Provides a heatmap approach to showing the estimated binary or averaged values of the Q Matrix.

Usage

q_graph(x, ...)

## S3 method for class 'auto_edina'
q_graph(x, binary = TRUE, ic = c("ppp", "bic", "dic"), ...)

## S3 method for class 'edina'
q_graph(x, binary = TRUE, ...)

## S3 method for class 'matrix'
q_graph(x, ...)

## S3 method for class 'q_matrix'
q_graph(x, ...)

Arguments

x

Either an edina, auto_edina, or q_matrix object.

...

Additional parameters not used

binary

Boolean to indicate if a classified Q (dichotomous by decision rule) or an estimate Q (non-dichotomous) or should be shown. Default: TRUE.

ic

Information criterion name. Default "ppp".

Value

A ggplot2 object with a heatmap overview of the estimated Q matrix.

Examples

q = q_matrix(matrix(c(1, 0, 1, 1, 0, 1), ncol = 3))
q_graph(q)

Create a Q Matrix Object

Description

Provides a way to create an object as a "q_matrix".

Usage

q_matrix(x)

Arguments

x

Either a data.frame or matrix.

Value

A q_matrix object.

See Also

as_q_matrix()

Examples

# Q matrix values
x = matrix(c(1, 0, 0, 1), nrow = 2)

# Q matrix wrapper
q_mat = q_matrix(x)

# Data Frame encoding of Q
q_df = data.frame(
   k1 = c(1, 0),
   k2 = c(0, 1)
)

# Create a Q matrix
q_mat = q_matrix(q_df)

Summarize auto_edina model data

Description

Custom method for displaying the results of the auto_edina.

Usage

## S3 method for class 'auto_edina'
summary(object, ...)

Arguments

object

An auto_edina object

...

Not used.

Value

The original auto_edina object with an added class of summary.auto_edina.

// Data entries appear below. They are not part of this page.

-- pv_equiv track=rewrite | github.com/diem/off-chain-reference | src/status_logic.py | filter_for_dependencies
-- ===== SOURCE A (Python) =====
-- def filter_for_dependencies(jointlattice, dependencies):
--     ''' Ensure cross process status dependencies are respected '''
--     lattice = set(jointlattice)
--     for (post_state, pre_state) in dependencies:
--         for item in list(lattice):
--             ((s0, s1), (e0, e1)) = item
--             if e0 == post_state and not s1 in pre_state:
--                 lattice.remove(item)
--             elif e1 == post_state and not s0 in pre_state:
--                 lattice.remove(item)
--     return lattice
-- ===== SOURCE B (Python) =====
-- def filter_for_dependencies(jointlattice, dependencies):
--     ''' Ensure cross process status dependencies are respected '''
--     index = {}
--     for (post_state, pre_state) in dependencies:
--         index[post_state] = index.get(post_state, []) + [pre_state]
--     return {((s0, s1), (e0, e1))
--             for ((s0, s1), (e0, e1)) in jointlattice
--             if all(s1 in pre for pre in index.get(e0, []))
--             and all(s0 in pre for pre in index.get(e1, []))}
-- ===== Notes on version B (the rewrite author's own statement) =====
-- stated objective: alternative
-- what changed: Replaces the destructive dependency-by-dependency removal loop (re-scanning the whole lattice for every dependency) with a dict indexing pre-state lists by post_state built once, followed by a single filtering pass over the lattice items.
import Mathlib
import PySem

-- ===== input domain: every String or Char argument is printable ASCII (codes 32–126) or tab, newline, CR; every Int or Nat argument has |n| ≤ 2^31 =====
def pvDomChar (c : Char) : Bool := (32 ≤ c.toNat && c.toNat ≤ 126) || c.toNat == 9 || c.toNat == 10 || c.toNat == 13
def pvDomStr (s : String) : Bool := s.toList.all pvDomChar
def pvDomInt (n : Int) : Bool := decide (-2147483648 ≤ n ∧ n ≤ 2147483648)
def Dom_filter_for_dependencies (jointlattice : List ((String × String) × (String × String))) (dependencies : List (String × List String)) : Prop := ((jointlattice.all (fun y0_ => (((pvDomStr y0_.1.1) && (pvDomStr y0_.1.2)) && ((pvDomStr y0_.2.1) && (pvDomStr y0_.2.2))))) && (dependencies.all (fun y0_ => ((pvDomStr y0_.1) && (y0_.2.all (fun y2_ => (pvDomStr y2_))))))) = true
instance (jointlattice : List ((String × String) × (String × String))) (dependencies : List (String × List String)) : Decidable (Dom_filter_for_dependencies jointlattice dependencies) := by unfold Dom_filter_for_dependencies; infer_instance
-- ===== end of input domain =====

-- B replaces A's destructive per-dependency removal loop by a dict index of pre-state
-- lists keyed by post_state built once, followed by a single filtering pass (objective: alternative).
-- Both return Python sets; equality is about the set of kept items (PySem.Set, first-insertion order).

-- ===== PORT A =====
-- for (post_state, pre_state) in dependencies: for item in list(lattice): … lattice.remove(item)
def filter_for_dependencies (jointlattice : List ((String × String) × (String × String))) (dependencies : List (String × List String)) : List ((String × String) × (String × String)) :=
  dependencies.foldl
    (fun lattice dep =>
      lattice.foldl
        (fun lat item =>
          if item.2.1 == dep.1 && !(dep.2.contains item.1.2) then PySem.Set.discard lat item
          else if item.2.2 == dep.1 && !(dep.2.contains item.1.1) then PySem.Set.discard lat item
          else lat)
        lattice)
    (PySem.Set.ofList jointlattice)

-- ===== PORT B =====
-- index[post_state] = index.get(post_state, []) + [pre_state]  (Dict.modify is exactly d[k] = f(d.get(k, dflt)))
def filter_for_dependencies_alt (jointlattice : List ((String × String) × (String × String))) (dependencies : List (String × List String)) : List ((String × String) × (String × String)) :=
  let index := dependencies.foldl (fun d p => d.modify p.1 [] (· ++ [p.2])) PySem.Dict.empty
  PySem.Set.ofList (jointlattice.filter (fun item =>
    (index.getD item.2.1 []).all (fun pre => pre.contains item.1.2) &&
    (index.getD item.2.2 []).all (fun pre => pre.contains item.1.1)))

-- ===== PRECONDITION & SPEC =====
def Spec_filter_for_dependencies (jointlattice : List ((String × String) × (String × String))) (dependencies : List (String × List String)) (out : List ((String × String) × (String × String))) : Prop := out = filter_for_dependencies_alt jointlattice dependencies
instance (jointlattice : List ((String × String) × (String × String))) (dependencies : List (String × List String)) (out : List ((String × String) × (String × String))) : Decidable (Spec_filter_for_dependencies jointlattice dependencies out) := by unfold Spec_filter_for_dependencies; infer_instance

-- ===== CLAIM (what is proved, stated in full; the proofs are below) =====
def Claim_equal_filter_for_dependencies : Prop := ∀ (jointlattice : List ((String × String) × (String × String))) (dependencies : List (String × List String)), Dom_filter_for_dependencies jointlattice dependencies → Spec_filter_for_dependencies jointlattice dependencies (filter_for_dependencies jointlattice dependencies)

-- ===== LEMMAS AND PROOFS =====

-- an item violates one dependency (A removes it iff this holds for some dependency)
def pvBad (dep : String × List String) (item : (String × String) × (String × String)) : Bool :=
  (item.2.1 == dep.1 && !(dep.2.contains item.1.2)) || (item.2.2 == dep.1 && !(dep.2.contains item.1.1))

theorem pv_bool_both (a b x y : Bool) : ((a && x) && (b && y)) = ((!(!a || !b)) && (x && y)) := by
  cases a <;> cases b <;> cases x <;> cases y <;> rfl

theorem pv_bool_left (a x y : Bool) : ((a && x) && y) = ((!(!a)) && (x && y)) := by
  cases a <;> cases x <;> cases y <;> rfl

theorem pv_bool_right (b x y : Bool) : (x && (b && y)) = ((!(!b)) && (x && y)) := by
  cases b <;> cases x <;> cases y <;> rfl

-- A's inner loop over a snapshot l, removing from accumulator s
theorem pv_inner_fold (dep : String × List String)
    (l s : List ((String × String) × (String × String))) :
    l.foldl
      (fun lat item =>
        if item.2.1 == dep.1 && !(dep.2.contains item.1.2) then PySem.Set.discard lat item
        else if item.2.2 == dep.1 && !(dep.2.contains item.1.1) then PySem.Set.discard lat item
        else lat)
      s
    = s.filter (fun y => !(pvBad dep y && l.contains y)) := by
  induction l generalizing s with
  | nil => simp
  | cons x xs ih =>
    simp only [List.foldl_cons, ih]
    by_cases hb : pvBad dep x = true
    · have hx : (if x.2.1 == dep.1 && !(dep.2.contains x.1.2) then PySem.Set.discard s x
          else if x.2.2 == dep.1 && !(dep.2.contains x.1.1) then PySem.Set.discard s x
          else s) = PySem.Set.discard s x := by
        by_cases h1 : (x.2.1 == dep.1 && !(dep.2.contains x.1.2)) = true
        · rw [if_pos h1]
        · rw [if_neg h1]
          have h2 : (x.2.2 == dep.1 && !(dep.2.contains x.1.1)) = true := by
            unfold pvBad at hb
            rcases Bool.or_eq_true_iff.mp hb with h | h
            · exact absurd h h1
            · exact h
          rw [if_pos h2]
      rw [hx]
      show List.filter _ (List.filter _ s) = _
      rw [List.filter_filter]
      apply List.filter_congr
      intro y _
      by_cases hyx : y = x
      · subst hyx; simp [hb]
      · have hne : (y == x) = false := by rw [beq_eq_false_iff_ne]; exact hyx
        simp [hyx, hne]
    · have hb' : pvBad dep x = false := Bool.not_eq_true _ ▸ eq_false_of_ne_true hb
      have hx : (if x.2.1 == dep.1 && !(dep.2.contains x.1.2) then PySem.Set.discard s x
          else if x.2.2 == dep.1 && !(dep.2.contains x.1.1) then PySem.Set.discard s x
          else s) = s := by
        unfold pvBad at hb'
        rcases Bool.or_eq_false_iff.mp hb' with ⟨hb1, hb2⟩
        rw [if_neg (by rw [hb1]; exact Bool.false_ne_true), if_neg (by rw [hb2]; exact Bool.false_ne_true)]
      rw [hx]
      apply List.filter_congr
      intro y _
      by_cases hyx : y = x
      · subst hyx; simp [hb']
      · simp [hyx]

-- A's whole loop, from any starting set, is a filter by "no dependency is violated"
theorem pv_outer_fold (deps : List (String × List String))
    (s : List ((String × String) × (String × String))) :
    deps.foldl
      (fun lattice dep =>
        lattice.foldl
          (fun lat item =>
            if item.2.1 == dep.1 && !(dep.2.contains item.1.2) then PySem.Set.discard lat item
            else if item.2.2 == dep.1 && !(dep.2.contains item.1.1) then PySem.Set.discard lat item
            else lat)
          lattice)
      s
    = s.filter (fun y => deps.all (fun dep => !pvBad dep y)) := by
  induction deps generalizing s with
  | nil => simp
  | cons d ds ih =>
    simp only [List.foldl_cons]
    rw [pv_inner_fold, ih]
    have hstep : s.filter (fun y => !(pvBad d y && s.contains y))
        = s.filter (fun y => !pvBad d y) := by
      apply List.filter_congr
      intro y hy
      have hc : s.contains y = true := List.contains_iff_mem.mpr hy
      rw [hc, Bool.and_true]
    rw [hstep, List.filter_filter]
    apply List.filter_congr
    intro y _
    simp [Bool.and_comm]

-- B's per-item test equals "no dependency is violated"
theorem pv_pred_eq (deps : List (String × List String))
    (item : (String × String) × (String × String)) :
    ((((deps.foldl (fun d p => d.modify p.1 [] (· ++ [p.2])) PySem.Dict.empty).getD item.2.1 []).all
        (fun pre => pre.contains item.1.2)) &&
     (((deps.foldl (fun d p => d.modify p.1 [] (· ++ [p.2])) PySem.Dict.empty).getD item.2.2 []).all
        (fun pre => pre.contains item.1.1)))
    = deps.all (fun dep => !pvBad dep item) := by
  rw [PySem.Dict.getD_foldl_modify_append, PySem.Dict.getD_foldl_modify_append]
  simp only [PySem.Dict.getD_empty, List.nil_append]
  induction deps with
  | nil => simp
  | cons d ds ih =>
    simp only [List.filter_cons, List.all_cons]
    by_cases h0 : d.1 = item.2.1
    · have e0 : (item.2.1 == d.1) = true := by simp [h0]
      by_cases h1 : d.1 = item.2.2
      · have e1 : (item.2.2 == d.1) = true := by simp [h1]
        rw [if_pos (by simp [h0]), if_pos (by simp [h1])]
        simp only [List.map_cons, List.all_cons]
        rw [← ih]
        simp only [pvBad, e0, e1, Bool.true_and]
        exact pv_bool_both _ _ _ _
      · have e1 : (item.2.2 == d.1) = false := by rw [beq_eq_false_iff_ne]; exact fun he => h1 he.symm
        rw [if_pos (by simp [h0]), if_neg (by simp [beq_iff_eq]; exact h1)]
        simp only [List.map_cons, List.all_cons]
        rw [← ih]
        simp only [pvBad, e0, e1, Bool.true_and, Bool.false_and, Bool.or_false]
        exact pv_bool_left _ _ _
    · have e0 : (item.2.1 == d.1) = false := by rw [beq_eq_false_iff_ne]; exact fun he => h0 he.symm
      by_cases h1 : d.1 = item.2.2
      · have e1 : (item.2.2 == d.1) = true := by simp [h1]
        rw [if_neg (by simp [beq_iff_eq]; exact h0), if_pos (by simp [h1])]
        simp only [List.map_cons, List.all_cons]
        rw [← ih]
        simp only [pvBad, e0, e1, Bool.true_and, Bool.false_and, Bool.false_or]
        exact pv_bool_right _ _ _
      · have e1 : (item.2.2 == d.1) = false := by rw [beq_eq_false_iff_ne]; exact fun he => h1 he.symm
        rw [if_neg (by simp [beq_iff_eq]; exact h0), if_neg (by simp [beq_iff_eq]; exact h1)]
        rw [← ih]
        simp only [pvBad, e0, e1, Bool.false_and, Bool.or_false, Bool.not_false, Bool.true_and]

-- set(filtered list) = filter of set(list)
theorem pv_ofList_filter (q : ((String × String) × (String × String)) → Bool)
    (l : List ((String × String) × (String × String))) :
    PySem.Set.ofList (l.filter q) = (PySem.Set.ofList l).filter q := by
  induction l with
  | nil => simp
  | cons x xs ih =>
    rw [List.filter_cons, PySem.Set.ofList_cons]
    by_cases hq : q x = true
    · rw [if_pos hq, PySem.Set.ofList_cons, ih]
      show _ = List.filter q (x :: PySem.Set.discard (PySem.Set.ofList xs) x)
      rw [List.filter_cons, if_pos hq]
      congr 1
      show PySem.Set.discard (List.filter q (PySem.Set.ofList xs)) x = _
      simp only [PySem.Set.discard, List.filter_filter]
      congr 1
      funext y
      cases q y <;> simp
    · rw [if_neg hq, ih]
      show _ = List.filter q (x :: PySem.Set.discard (PySem.Set.ofList xs) x)
      rw [List.filter_cons, if_neg hq]
      show _ = List.filter q (List.filter _ (PySem.Set.ofList xs))
      rw [List.filter_filter]
      apply List.filter_congr
      intro y _
      by_cases hyx : y = x
      · subst hyx; simp [hq]
      · simp [hyx]

-- ===== VERDICT (by name: the statement is the Claim_ definition above) =====
theorem filter_for_dependencies_spec : Claim_equal_filter_for_dependencies := by
  intro jl deps _
  unfold Spec_filter_for_dependencies filter_for_dependencies
  simp only [filter_for_dependencies_alt]
  rw [pv_outer_fold, pv_ofList_filter]
  congr 1
  funext item
  exact (pv_pred_eq deps item).symm
-- pv_equiv track=rewrite | github.com/didikid3/PasswordApplication_Python | homepage.py | getDataLists
-- ===== SOURCE A (Python) =====
-- def getDataLists(data):
--     application = []
--     usernames = []
--     passwords = []
--     count = 0
--     for line in data:
--         if count == 0:
--             application.append(line.strip())
--             count += 1
--         elif count == 1:
--             usernames.append(line.strip())
--             count += 1
--         else:
--             passwords.append(line.strip())
--             count = 0
--
--     return application,usernames,passwords
-- ===== SOURCE B (Python) =====
-- def getDataLists(data):
--     lines = [line.strip() for line in data]
--     return lines[0::3], lines[1::3], lines[2::3]
-- ===== Notes on version B (the rewrite author's own statement) =====
-- stated objective: idiomatic
-- what changed: Replaced the count-mod-3 state machine with one strip pass followed by three strided slices lines[0::3], lines[1::3], lines[2::3].
import Mathlib
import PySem

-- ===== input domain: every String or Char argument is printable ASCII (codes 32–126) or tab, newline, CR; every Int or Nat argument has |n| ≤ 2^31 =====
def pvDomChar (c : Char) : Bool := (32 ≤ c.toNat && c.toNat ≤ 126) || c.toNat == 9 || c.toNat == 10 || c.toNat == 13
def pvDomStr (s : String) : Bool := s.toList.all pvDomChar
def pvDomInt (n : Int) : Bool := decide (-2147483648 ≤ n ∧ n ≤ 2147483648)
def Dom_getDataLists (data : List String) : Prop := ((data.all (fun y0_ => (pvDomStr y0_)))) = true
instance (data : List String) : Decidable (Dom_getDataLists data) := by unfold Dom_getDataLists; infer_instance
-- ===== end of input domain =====

-- B replaces A's count-mod-3 dispatch loop by one strip pass and three strided slices (idiomatic; same cost).


-- ===== PORT A =====
-- loop body of A: dispatch on count (0 → application, 1 → usernames, else → passwords)
def stepA (st : List String × List String × List String × Int) (line : String) :
    List String × List String × List String × Int :=
  let (app, users, pwds, count) := st
  if count == 0 then (app ++ [PySem.Str.strip line], users, pwds, count + 1)
  else if count == 1 then (app, users ++ [PySem.Str.strip line], pwds, count + 1)
  else (app, users, pwds ++ [PySem.Str.strip line], 0)

def getDataLists (data : List String) : List String × List String × List String :=
  let r := data.foldl stepA ([], [], [], 0)
  (r.1, r.2.1, r.2.2.1)

-- ===== PORT B =====
def getDataLists_alt (data : List String) : List String × List String × List String :=
  let lines := data.map PySem.Str.strip
  ((PySem.List.slice? lines (some 0) none 3).getD [],
   (PySem.List.slice? lines (some 1) none 3).getD [],
   (PySem.List.slice? lines (some 2) none 3).getD [])

-- ===== PRECONDITION & SPEC =====
def Spec_getDataLists (data : List String) (out : List String × List String × List String) : Prop := out = getDataLists_alt data
instance (data : List String) (out : List String × List String × List String) : Decidable (Spec_getDataLists data out) := by unfold Spec_getDataLists; infer_instance

-- ===== CLAIM (what is proved, stated in full; the proofs are below) =====
def Claim_equal_getDataLists : Prop := ∀ (data : List String), Dom_getDataLists data → Spec_getDataLists data (getDataLists data)

-- ===== LEMMAS AND PROOFS =====

-- every third element of a list, starting at its head
def everyThird {α : Type} : List α → List α
  | [] => []
  | [a] => [a]
  | [a, _] => [a]
  | a :: _ :: _ :: t => a :: everyThird t

theorem everyThird_cons {α : Type} (a : α) (t : List α) :
    everyThird (a :: t) = a :: everyThird (t.drop 2) := by
  match t with
  | [] => simp [everyThird]
  | [_] => simp [everyThird]
  | _ :: _ :: _ => simp [everyThird]

-- A's loop, started at count c ∈ {0,1,2}, fills the three lists with the three strides
theorem foldA_inv (l : List String) : ∀ (a u p : List String),
    (List.foldl stepA (a, u, p, 0) l =
      (a ++ everyThird (l.map PySem.Str.strip),
       u ++ everyThird ((l.map PySem.Str.strip).drop 1),
       p ++ everyThird ((l.map PySem.Str.strip).drop 2),
       ((l.length % 3 : Nat) : Int))) ∧
    (List.foldl stepA (a, u, p, 1) l =
      (a ++ everyThird ((l.map PySem.Str.strip).drop 2),
       u ++ everyThird (l.map PySem.Str.strip),
       p ++ everyThird ((l.map PySem.Str.strip).drop 1),
       (((1 + l.length) % 3 : Nat) : Int))) ∧
    (List.foldl stepA (a, u, p, 2) l =
      (a ++ everyThird ((l.map PySem.Str.strip).drop 1),
       u ++ everyThird ((l.map PySem.Str.strip).drop 2),
       p ++ everyThird (l.map PySem.Str.strip),
       (((2 + l.length) % 3 : Nat) : Int))) := by
  induction l with
  | nil => intro a u p; simp [everyThird]
  | cons x t ih =>
    intro a u p
    refine ⟨?_, ?_, ?_⟩
    · have h := (ih (a ++ [PySem.Str.strip x]) u p).2.1
      simp only [List.foldl_cons, stepA]
      norm_num
      rw [h]
      simp [everyThird_cons, List.append_assoc]
      omega
    · have h := (ih a (u ++ [PySem.Str.strip x]) p).2.2
      simp only [List.foldl_cons, stepA]
      norm_num
      rw [h]
      simp [everyThird_cons, List.append_assoc]
      omega
    · have h := (ih a u (p ++ [PySem.Str.strip x])).1
      simp only [List.foldl_cons, stepA]
      norm_num
      rw [h]
      simp [everyThird_cons, List.append_assoc]
      omega

def cnt (n s : Nat) : Nat := if s < n then (n - s + 2) / 3 else 0

def G {α : Type} (l : List α) (s : Nat) : List α :=
  (List.range (cnt l.length s)).filterMap (fun k => l[s + 3 * k]?)

theorem G_eq {α : Type} (l : List α) : ∀ (d s : Nat), l.length - s ≤ d →
    G l s = everyThird (l.drop s) := by
  intro d
  induction d with
  | zero =>
    intro s hs
    have h : l.length ≤ s := by omega
    simp [G, cnt, Nat.not_lt.mpr h, List.drop_of_length_le h, everyThird]
  | succ d ih =>
    intro s hs
    by_cases h : s < l.length
    · have hc : cnt l.length s = cnt l.length (s + 3) + 1 := by unfold cnt; split_ifs <;> omega
      have hdrop : l.drop s = l[s] :: l.drop (s + 1) := (List.getElem_cons_drop h).symm
      rw [hdrop, everyThird_cons]
      have h2 : (l.drop (s + 1)).drop 2 = l.drop (s + 3) := by
        rw [List.drop_drop]
      rw [h2, ← ih (s + 3) (by omega)]
      unfold G
      rw [hc, List.range_succ_eq_map, List.filterMap_cons, List.filterMap_map]
      simp only [Nat.mul_zero, Nat.add_zero, List.getElem?_eq_getElem h]
      congr 1
      apply List.filterMap_congr
      intro k _
      simp only [Function.comp]
      congr 1
      omega
    · have hle : l.length ≤ s := by omega
      simp [G, cnt, Nat.not_lt.mpr hle, List.drop_of_length_le hle, everyThird]

theorem slice3_eq_G {α : Type} (l : List α) (j : Nat) :
    PySem.List.slice? l (some (j : Int)) none 3 = some (G l (min j l.length)) := by
  have hj : ¬ ((j : Int) < 0) := by omega
  simp only [PySem.List.slice?, PySem.List.sliceIndices]
  norm_num [if_neg hj]
  unfold G cnt
  have hcnt : (((l.length : Int) - min (j : Int) (l.length : Int) + 3 - 1) / 3).toNat
      = (l.length - min j l.length + 2) / 3 := by omega
  split_ifs with h1 h2 <;>
    first
      | (exfalso; omega)
      | simp
      | (rw [hcnt]; apply List.filterMap_congr; intro k _; congr 1; omega)

-- the B-side slice with step 3 is exactly everyThird of the dropped list
theorem slice3_eq_everyThird {α : Type} (l : List α) (j : Nat) :
    PySem.List.slice? l (some (j : Int)) none 3 = some (everyThird (l.drop j)) := by
  rw [slice3_eq_G]
  congr 1
  rw [G_eq l l.length (min j l.length) (by omega)]
  by_cases h : j ≤ l.length
  · rw [Nat.min_eq_left h]
  · rw [Nat.min_eq_right (by omega), List.drop_of_length_le (Nat.le_refl _),
        List.drop_of_length_le (by omega)]

theorem getDataLists_spec : Claim_equal_getDataLists := by
  intro data _
  unfold Spec_getDataLists getDataLists getDataLists_alt
  have h := (foldA_inv data [] [] []).1
  rw [h]
  have h0 := slice3_eq_everyThird (data.map PySem.Str.strip) 0
  have h1 := slice3_eq_everyThird (data.map PySem.Str.strip) 1
  have h2 := slice3_eq_everyThird (data.map PySem.Str.strip) 2
  norm_num at h0 h1 h2
  simp [h0, h1, h2]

Summarize the EDINA Object

Description

Provide a more detailed view inside of edina model object.

Usage

## S3 method for class 'edina'
summary(object, alpha = 0.05, ...)

Arguments

object

An edina object

alpha

Defining region to indicate the level of extremeness the data must before the model is problematic.

...

Not used.

Value

A summary object that includes everything in the original edina() object and:

  • model_fit: Matrix of model fit summary statistics.

  • alpha: Alpha-value used to compute PPP()s.